Privacy policy

1. General

Protecting your personal data matters to us. This privacy policy explains which data are processed when you visit mein-langenfeld.de and for what purpose.

Processing is carried out in line with the GDPR, the German Federal Data Protection Act (BDSG), and the German Telecommunications Digital Services Data Protection Act (TDDDG), where applicable.

2. Controller

Controller for data processing on this website:

3. Hosting

This website is hosted on servers operated by netcup GmbH (Daimlerstraße 25, 76185 Karlsruhe, Germany). When you access the site, the host processes technically necessary data, in particular in server log files.

Legal basis: Art. 6(1)(f) GDPR (legitimate interest in a secure and available website). We have a data processing agreement with netcup pursuant to Art. 28 GDPR.

4. Content delivery network (Cloudflare)

We use services of Cloudflare Germany GmbH (Rosental 7, 80331 Munich, Germany; parent: Cloudflare, Inc., USA) to deliver content via a CDN, improve availability, and mitigate attacks (e.g. DDoS).

Cloudflare may process in particular: IP address, timestamp, requested URL and HTTP headers, browser and device information. Processing may also occur in data centres outside the EU.

Legal basis: Art. 6(1)(f) GDPR. Transfers to the USA: Cloudflare is certified under the EU-U.S. Data Privacy Framework (DPF), among other mechanisms; EU standard contractual clauses may also apply.

Cloudflare privacy policy

5. Cloudflare Zaraz (tag management)

For flexible technical control of scripts (e.g. analytics or marketing tools), Cloudflare Zaraz may be used – server-side tag management on Cloudflare’s infrastructure. Requests are not necessarily sent directly from the browser to third parties; processing may occur via Cloudflare’s servers.

If we use analytics or marketing features that are not strictly necessary, this is generally only after valid consent (e.g. via a cookie/consent banner). Without consent, such non-essential tools are not activated or only in a compliant mode.

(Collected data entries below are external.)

-- the whole equivalence, with every intermediate value of the two ports abstracted
lemma find_cnt_core (l : List Int) :
    find_cnt l = find_cnt_alt l := by
  unfold find_cnt find_cnt_alt
  dsimp only
  set ns := PySem.List.sorted (PySem.Set.ofList l) (fun x => x) false with hns
  set c : Int → Int := fun n => (PySem.List.count l n : Int) with hcdef
  have hpw : ns.Pairwise (· < ·) := PySem.List.sorted_ofList_pairwise_lt (xs := l)
  have hnsnodup : ns.Nodup := hpw.nodup
  have hmemns : ∀ a, a ∈ ns ↔ a ∈ l := by
    intro a
    rw [hns, PySem.List.mem_sorted, PySem.Set.mem_ofList]
  -- A's dict: items are exactly ns paired with counts
  set cntA := ns.foldl (fun d n => d.insert n (c n)) PySem.Dict.empty with hcntA
  have hitemsA : cntA.items = ns.map (fun n => (n, c n)) := by
    rw [hcntA]
    have := PySem.Dict.items_foldl_insert_fresh (l := ns) (k := fun n => n) (v := c)
      (d := PySem.Dict.empty) (by intro a _; simp) (by simpa using hnsnodup)
    simpa using this
  have hkeysA : cntA.keys = ns := by
    show cntA.items.map (·.1) = ns
    rw [hitemsA]; simp [Function.comp_def]
  have hkeysAnodup : cntA.keys.Nodup := by rw [hkeysA]; exact hnsnodup
  have hvalsA : cntA.values = ns.map c := by
    show cntA.items.map (·.2) = ns.map c
    rw [hitemsA]; simp [Function.comp_def]
  have hgetA : ∀ n ∈ ns, cntA.getD n 0 = c n := by
    intro n hn
    have hmem : (n, c n) ∈ cntA.items := by
      rw [hitemsA]; exact List.mem_map.mpr ⟨n, hn, rfl⟩
    exact PySem.Dict.getD_of_mem_items cntA hmem hkeysAnodup 0
  -- the run decomposition of sorted(l)
  set rs : List (Int × Nat) := ns.map (fun n => (n, l.count n)) with hrs
  have hpos : ∀ p ∈ rs, 1 ≤ p.2 := by
    intro p hp
    obtain ⟨n, hn, rfl⟩ := List.mem_map.mp hp
    have hc0 : 0 < l.count n := List.count_pos_iff.mpr ((hmemns n).mp hn)
    simpa using hc0
  have hsep : rs.Pairwise (fun p q => p.1 < q.1) := by
    rw [hrs]
    exact List.pairwise_map.mpr (by simpa using hpw)
  -- B's scan = fold of stepB over the runs
  have hB : runScan (PySem.List.sorted l (fun x => x) false) 0 none none
      = (rs.foldl stepB (0, none, none)).2 := by
    rw [sorted_eq_flatten l, ← hns, ← hrs]
    exact runScan_flatten rs hpos hsep 0 none none
  -- both maxima agree: A's max? over the counts, B's running max over run lengths
  set m : Int := (rs.map (fun p => (p.2 : Int))).foldl max 0 with hm
  have hmapc : rs.map (fun p => (p.2 : Int)) = ns.map c := by
    rw [hrs, List.map_map]
    apply List.map_congr_left
    intro n _
    simp [hcdef, PySem.List.count_eq]
  have hmA : (PySem.List.max? cntA.values (fun v => v)).getD 0 = m := by
    rw [hvalsA, hm, hmapc]
    cases hnsc : ns with
    | nil =>
      rw [List.map_nil]
      rw [(PySem.List.max?_eq_none_iff ([] : List Int) (fun v => v)).mpr rfl]
      rfl
    | cons n rest =>
      rw [List.map_cons, PySem.List.max?_id_cons]
      simp only [Option.getD_some, List.foldl_cons]
      have h1 : 1 ≤ c n := by
        have hnl : n ∈ l := (hmemns n).mp (by rw [hnsc]; exact List.mem_cons_self)
        have hc0 : 0 < l.count n := List.count_pos_iff.mpr hnl
        simp only [hcdef, PySem.List.count_eq]; omega
      have hmx : max 0 (c n) = c n := by omega
      rw [hmx]
  -- the mode lists agree
  have hmodes : (rs.filter (fun p => (p.2 : Int) == m)).map (·.1)
      = ns.filter (fun n => c n == m) := by
    rw [hrs, List.filter_map, List.map_map]
    have : ((fun p : Int × Nat => (p.2 : Int) == m) ∘ fun n => (n, l.count n))
        = fun n => c n == m := by
      funext n
      simp [hcdef, PySem.List.count_eq]
    rw [this]
    simp [Function.comp_def]
  -- A's loop tests via dict lookups = tests via counts
  have hfc : ns.filter (fun n => cntA.getD n 0 == m) = ns.filter (fun n => c n == m) :=
    List.filter_congr (by intro x hx; rw [hgetA x hx])
  rw [hmA, findCntLoop_false, hfc, hB, foldl_stepB_spec rs hpos, ← hm, hmodes]
  cases hF : ns.filter (fun n => c n == m) with
  | nil => simp
  | cons x t =>
    cases t with
    | nil => simp
    | cons y t' => simp

-- ===== VERDICT (by name: the statement is the Claim_ definition above) =====
theorem find_cnt_spec : Claim_equal_find_cnt := by
  intro l _hdom _hpre
  unfold Spec_find_cnt
  exact find_cnt_core l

Legal basis: For consent-based tools Art. 6(1)(a) GDPR; for technically necessary components Art. 6(1)(f) GDPR.

6. Server log files

When you visit the website, the hosting or infrastructure partner automatically processes data in log files, e.g.:

• IP address (possibly truncated)
• Date and time of the request
• Requested URL and amount of data transferred
• HTTP status code
• Referrer URL
• Browser type and operating system

Storage serves security (e.g. abuse prevention) and stable operation. Log data is usually deleted automatically after a few days unless longer retention is required for IT security.

Legal basis: Art. 6(1)(f) GDPR.

7. Cookies and consent

Cookies are small text files stored on your device. Strictly necessary cookies or comparable local storage may be required to provide the website (Art. 6(1)(f) GDPR).

Where we use non-essential cookies or similar technologies (e.g. reach measurement), we obtain your consent first (Art. 6(1)(a) GDPR). You can change your choice at any time with effect for the future.

8. Contact by email

If you contact us by email, we process the data you provide (e.g. sender address, message content) to handle your request. Data is deleted once communication is complete and no statutory retention obligations apply.

Legal basis: Art. 6(1)(f) GDPR and, where applicable, Art. 6(1)(b) GDPR for pre-contractual or contractual requests.

9. External links

Our website may contain links to external offers. The respective operators are responsible for third-party content and their privacy practices.

10. SSL/TLS encryption

This website uses SSL/TLS encryption. You can recognise a secure connection by “https://” and the padlock symbol in your browser.

11. Your rights

Subject to the GDPR you have the following rights vis-à-vis us:

• Access (Art. 15 GDPR)
• Rectification (Art. 16 GDPR)
• Erasure (Art. 17 GDPR)
• Restriction of processing (Art. 18 GDPR)
• Data portability (Art. 20 GDPR)
• Objection (Art. 21 GDPR)
• Withdrawal of consent (Art. 7(3) GDPR)
• Complaint to a supervisory authority (Art. 77 GDPR)

To exercise your rights, please contact: [email protected]

12. Objection to promotional emails

We object to the use of contact data published under legal notice obligations for sending unsolicited advertising. We reserve the right to take legal action against unsolicited advertising messages.